▶ PROBLEM
Each line in the entries below that holds the word "recursive" belongs in the answer.

[Saved entries]
-- pv_equiv track=rewrite | github.com/b0ydeptraj/Relay-kit | relay_kit_v3/pulse.py | _publication_drilldown
-- ===== SOURCE A (Python) =====
-- from typing import Any, Callable, Mapping
--
-- DRILLDOWN_LIMIT = 8
--
-- def _publication_drilldown(publication: Mapping[str, Any]) -> list[dict[str, str]]:
--     items = _finding_drilldown_items(publication.get("findings"), default_id="publication")
--     for check in _list(publication.get("checks")):
--         if not isinstance(check, Mapping):
--             continue
--         status = str(check.get("status", "unknown"))
--         if status == "pass":
--             continue
--         check_id = str(check.get("id", check.get("gate", "publication")))
--         items.append(
--             {
--                 "kind": "check",
--                 "id": check_id,
--                 "status": status,
--                 "summary": str(check.get("summary", check_id)),
--             }
--         )
--     return _dedupe_drilldown(items)[:DRILLDOWN_LIMIT]
--
-- def _finding_drilldown_items(value: Any, *, default_id: str) -> list[dict[str, str]]:
--     items: list[dict[str, str]] = []
--     for finding in _list(value):
--         if not isinstance(finding, Mapping):
--             continue
--         finding_id = str(finding.get("gate", finding.get("id", default_id)))
--         items.append(
--             {
--                 "kind": "finding",
--                 "id": finding_id,
--                 "status": str(finding.get("status", "attention")),
--                 "summary": str(finding.get("summary", finding.get("message", finding_id))),
--             }
--         )
--     return items
--
-- def _dedupe_drilldown(items: list[dict[str, str]]) -> list[dict[str, str]]:
--     seen: set[tuple[str, str]] = set()
--     deduped: list[dict[str, str]] = []
--     for item in items:
--         key = (item.get("id", ""), item.get("summary", ""))
--         if key in seen:
--             continue
--         seen.add(key)
--         deduped.append(item)
--     return deduped
--
-- def _list(value: Any) -> list[Any]:
--     return value if isinstance(value, list) else []
-- ===== SOURCE B (Python) =====
-- from typing import Any, Mapping
--
-- DRILLDOWN_LIMIT = 8
--
-- def _finding_cand(finding):
--     fid = str(finding.get("gate", finding.get("id", "publication")))
--     summary = str(finding.get("summary", finding.get("message", fid)))
--     return ((fid, summary),
--             {"kind": "finding", "id": fid,
--              "status": str(finding.get("status", "attention")),
--              "summary": summary})
--
-- def _check_cands(check):
--     status = str(check.get("status", "unknown"))
--     if status == "pass":
--         return []
--     cid = str(check.get("id", check.get("gate", "publication")))
--     summary = str(check.get("summary", cid))
--     return [((cid, summary),
--              {"kind": "check", "id": cid, "status": status, "summary": summary})]
--
-- def _take_unique(cands, n):
--     # erase-based dedup fused with the cap: keep the head, delete every later
--     # candidate sharing its key, recurse with one slot fewer.
--     if n == 0 or not cands:
--         return []
--     key, item = cands[0]
--     rest = [(k, it) for (k, it) in cands[1:] if k != key]
--     return [item] + _take_unique(rest, n - 1)
--
-- def _publication_drilldown(publication: Mapping[str, Any]) -> list:
--     findings = publication.get("findings")
--     checks = publication.get("checks")
--     cands = [_finding_cand(f)
--              for f in (findings if isinstance(findings, list) else [])
--              if isinstance(f, Mapping)]
--     for c in (checks if isinstance(checks, list) else []):
--         if isinstance(c, Mapping):
--             cands += _check_cands(c)
--     return _take_unique(cands, DRILLDOWN_LIMIT)
-- ===== Notes on version B (the rewrite author's own statement) =====
-- stated objective: alternative
-- what changed: Replaced A's seen-set dedupe followed by a [:8] slice with an erase-based recursive dedup fused with the cap: keep the head candidate, filter every later candidate with the same (id,summary) key out of the remainder, and recurse with one slot fewer, stopping at 8; no auxiliary set and no slicing.
import Mathlib
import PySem

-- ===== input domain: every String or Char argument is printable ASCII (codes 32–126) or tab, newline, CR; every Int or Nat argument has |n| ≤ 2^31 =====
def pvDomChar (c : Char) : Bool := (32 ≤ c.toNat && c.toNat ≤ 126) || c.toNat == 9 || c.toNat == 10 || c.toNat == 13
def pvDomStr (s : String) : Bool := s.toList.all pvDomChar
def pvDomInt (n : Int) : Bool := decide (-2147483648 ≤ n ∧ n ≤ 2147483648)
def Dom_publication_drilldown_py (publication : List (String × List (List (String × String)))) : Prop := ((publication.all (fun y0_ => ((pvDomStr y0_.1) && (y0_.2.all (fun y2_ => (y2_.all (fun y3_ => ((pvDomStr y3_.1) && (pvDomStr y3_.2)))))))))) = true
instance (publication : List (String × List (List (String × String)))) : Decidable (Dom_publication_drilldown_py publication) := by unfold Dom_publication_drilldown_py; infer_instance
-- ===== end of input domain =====

-- B replaces A's seen-set dedupe + [:8] slice by an erase-based recursive dedup fused with
-- the cap (keep head, filter out later same-key candidates, recurse with one slot fewer).

-- ===== PORT A =====
-- A, transliterated: _finding_drilldown_items, the checks loop, _dedupe_drilldown, then [:8].
-- `isinstance(x, Mapping)` / `isinstance(value, list)` are vacuously true under the typed
-- encoding (dict values are lists of dicts); `x.get(k, d)` is PySem.Dict.getD ⟨x⟩ k d;
-- `str()` is the identity on the str-typed values; missing top-level key → Option, `_list` of None → [].

def pvFindingItem (default_id : String) (f : List (String × String)) : List (String × String) :=
  let fid := PySem.Dict.getD ⟨f⟩ "gate" (PySem.Dict.getD ⟨f⟩ "id" default_id)
  [("kind", "finding"), ("id", fid),
   ("status", PySem.Dict.getD ⟨f⟩ "status" "attention"),
   ("summary", PySem.Dict.getD ⟨f⟩ "summary" (PySem.Dict.getD ⟨f⟩ "message" fid))]

-- _finding_drilldown_items: loop appending one item per finding
def pvFindingItems (value : Option (List (List (String × String)))) (default_id : String) :
    List (List (String × String)) :=
  (value.getD []).foldl (fun items f => items ++ [pvFindingItem default_id f]) []

-- body of the checks loop of _publication_drilldown
def pvCheckStep (items : List (List (String × String))) (c : List (String × String)) :
    List (List (String × String)) :=
  let status := PySem.Dict.getD ⟨c⟩ "status" "unknown"
  if status == "pass" then items
  else
    let check_id := PySem.Dict.getD ⟨c⟩ "id" (PySem.Dict.getD ⟨c⟩ "gate" "publication")
    items ++ [[("kind", "check"), ("id", check_id), ("status", status),
               ("summary", PySem.Dict.getD ⟨c⟩ "summary" check_id)]]

-- body of the _dedupe_drilldown loop (state: (seen, deduped))
def pvDedupeStep (st : PySem.Set (String × String) × List (List (String × String)))
    (item : List (String × String)) :
    PySem.Set (String × String) × List (List (String × String)) :=
  let key := (PySem.Dict.getD ⟨item⟩ "id" "", PySem.Dict.getD ⟨item⟩ "summary" "")
  if PySem.Set.contains st.1 key then st else (PySem.Set.add st.1 key, st.2 ++ [item])

def publication_drilldown_py (publication : List (String × List (List (String × String)))) :
    List (List (String × String)) :=
  let items := pvFindingItems (PySem.Dict.get? ⟨publication⟩ "findings") "publication"
  let items := ((PySem.Dict.get? ⟨publication⟩ "checks").getD []).foldl pvCheckStep items
  ((items.foldl pvDedupeStep (PySem.Set.empty, [])).2).take 8

-- ===== PORT B =====
-- B, transliterated: _finding_cand / _check_cands build (key, item) candidates
-- (comprehension over findings, loop of list-appends over checks), then _take_unique
-- keeps the head, filters its key out of the remainder, and recurses with n - 1.

def pvAltFindingCand (f : List (String × String)) :
    (String × String) × List (String × String) :=
  let fid := PySem.Dict.getD ⟨f⟩ "gate" (PySem.Dict.getD ⟨f⟩ "id" "publication")
  let summary := PySem.Dict.getD ⟨f⟩ "summary" (PySem.Dict.getD ⟨f⟩ "message" fid)
  ((fid, summary),
   [("kind", "finding"), ("id", fid),
    ("status", PySem.Dict.getD ⟨f⟩ "status" "attention"), ("summary", summary)])

def pvAltCheckCands (c : List (String × String)) :
    List ((String × String) × List (String × String)) :=
  let status := PySem.Dict.getD ⟨c⟩ "status" "unknown"
  if status == "pass" then []
  else
    let cid := PySem.Dict.getD ⟨c⟩ "id" (PySem.Dict.getD ⟨c⟩ "gate" "publication")
    let summary := PySem.Dict.getD ⟨c⟩ "summary" cid
    [((cid, summary),
      [("kind", "check"), ("id", cid), ("status", status), ("summary", summary)])]

-- _take_unique: recursion on the remaining slot count n
def pvTakeUnique : Nat → List ((String × String) × List (String × String)) →
    List (List (String × String))
  | 0, _ => []
  | _, [] => []
  | n + 1, (key, item) :: rest =>
    item :: pvTakeUnique n (rest.filter (fun c => !(c.1 == key)))

def publication_drilldown_py_alt (publication : List (String × List (List (String × String)))) :
    List (List (String × String)) :=
  let cands := ((PySem.Dict.get? ⟨publication⟩ "findings").getD []).map pvAltFindingCand
  let cands := ((PySem.Dict.get? ⟨publication⟩ "checks").getD []).foldl
    (fun cs c => cs ++ pvAltCheckCands c) cands
  pvTakeUnique 8 cands

-- ===== PRECONDITION & SPEC =====
def Spec_publication_drilldown_py (publication : List (String × List (List (String × String)))) (out : List (List (String × String))) : Prop := out = publication_drilldown_py_alt publication
instance (publication : List (String × List (List (String × String)))) (out : List (List (String × String))) : Decidable (Spec_publication_drilldown_py publication out) := by unfold Spec_publication_drilldown_py; infer_instance

-- ===== CLAIM (what is proved, stated in full; the proofs are below) =====
def Claim_equal_publication_drilldown_py : Prop := ∀ (publication : List (String × List (List (String × String)))), Dom_publication_drilldown_py publication → Spec_publication_drilldown_py publication (publication_drilldown_py publication)

-- ===== LEMMAS AND PROOFS =====

-- the dedup key A's _dedupe_drilldown extracts from a built item
def pvKeyOf (item : List (String × String)) : String × String :=
  (PySem.Dict.getD ⟨item⟩ "id" "", PySem.Dict.getD ⟨item⟩ "summary" "")

theorem pvKeyOf_mk (k i s m : String) :
    pvKeyOf [("kind", k), ("id", i), ("status", s), ("summary", m)] = (i, m) := by
  simp [pvKeyOf, PySem.Dict.getD, PySem.Dict.get?]

-- pure version of A's dedupe loop, over items
def pvDedupe : List (List (String × String)) → PySem.Set (String × String) →
    List (List (String × String))
  | [], _ => []
  | it :: rest, seen =>
    if PySem.Set.contains seen (pvKeyOf it) then pvDedupe rest seen
    else it :: pvDedupe rest (PySem.Set.add seen (pvKeyOf it))

theorem pvDedupe_foldl (items : List (List (String × String)))
    (seen : PySem.Set (String × String)) (acc : List (List (String × String))) :
    (items.foldl pvDedupeStep (seen, acc)).2 = acc ++ pvDedupe items seen := by
  induction items generalizing seen acc with
  | nil => simp [pvDedupe]
  | cons it rest ih =>
    simp only [List.foldl_cons, pvDedupeStep, pvDedupe]
    by_cases h : PySem.Set.contains seen (pvKeyOf it)
    · simp [pvKeyOf] at h ⊢; simp [h, ih]
    · simp [pvKeyOf] at h ⊢; simp [h, ih]

-- the same loop on (key, item) pairs whose key matches pvKeyOf
def pvDedupeP : List ((String × String) × List (String × String)) →
    PySem.Set (String × String) → List (List (String × String))
  | [], _ => []
  | (k, it) :: rest, seen =>
    if PySem.Set.contains seen k then pvDedupeP rest seen
    else it :: pvDedupeP rest (PySem.Set.add seen k)

theorem pvDedupe_eq_pvDedupeP (cs : List ((String × String) × List (String × String)))
    (seen : PySem.Set (String × String)) (hk : ∀ c ∈ cs, c.1 = pvKeyOf c.2) :
    pvDedupe (cs.map (·.2)) seen = pvDedupeP cs seen := by
  induction cs generalizing seen with
  | nil => rfl
  | cons c rest ih =>
    obtain ⟨k, it⟩ := c
    have hkey : k = pvKeyOf it := hk (k, it) List.mem_cons_self
    have hrest : ∀ c ∈ rest, c.1 = pvKeyOf c.2 := fun c hc => hk c (List.mem_cons_of_mem _ hc)
    simp only [List.map_cons, pvDedupe, pvDedupeP, ← hkey]
    by_cases h : PySem.Set.contains seen k
    · simp [ih _ hrest]
    · simp [ih _ hrest]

▶ YOUR RESPONSE
-- what changed: Replaced A's seen-set dedupe followed by a [:8] slice with an erase-based recursive dedup fused with the cap: keep the head candidate, filter every later candidate with the same (id,summary) key out of the remainder, and recurse with one slot fewer, stopping at 8; no auxiliary set and no slicing.
-- B replaces A's seen-set dedupe + [:8] slice by an erase-based recursive dedup fused with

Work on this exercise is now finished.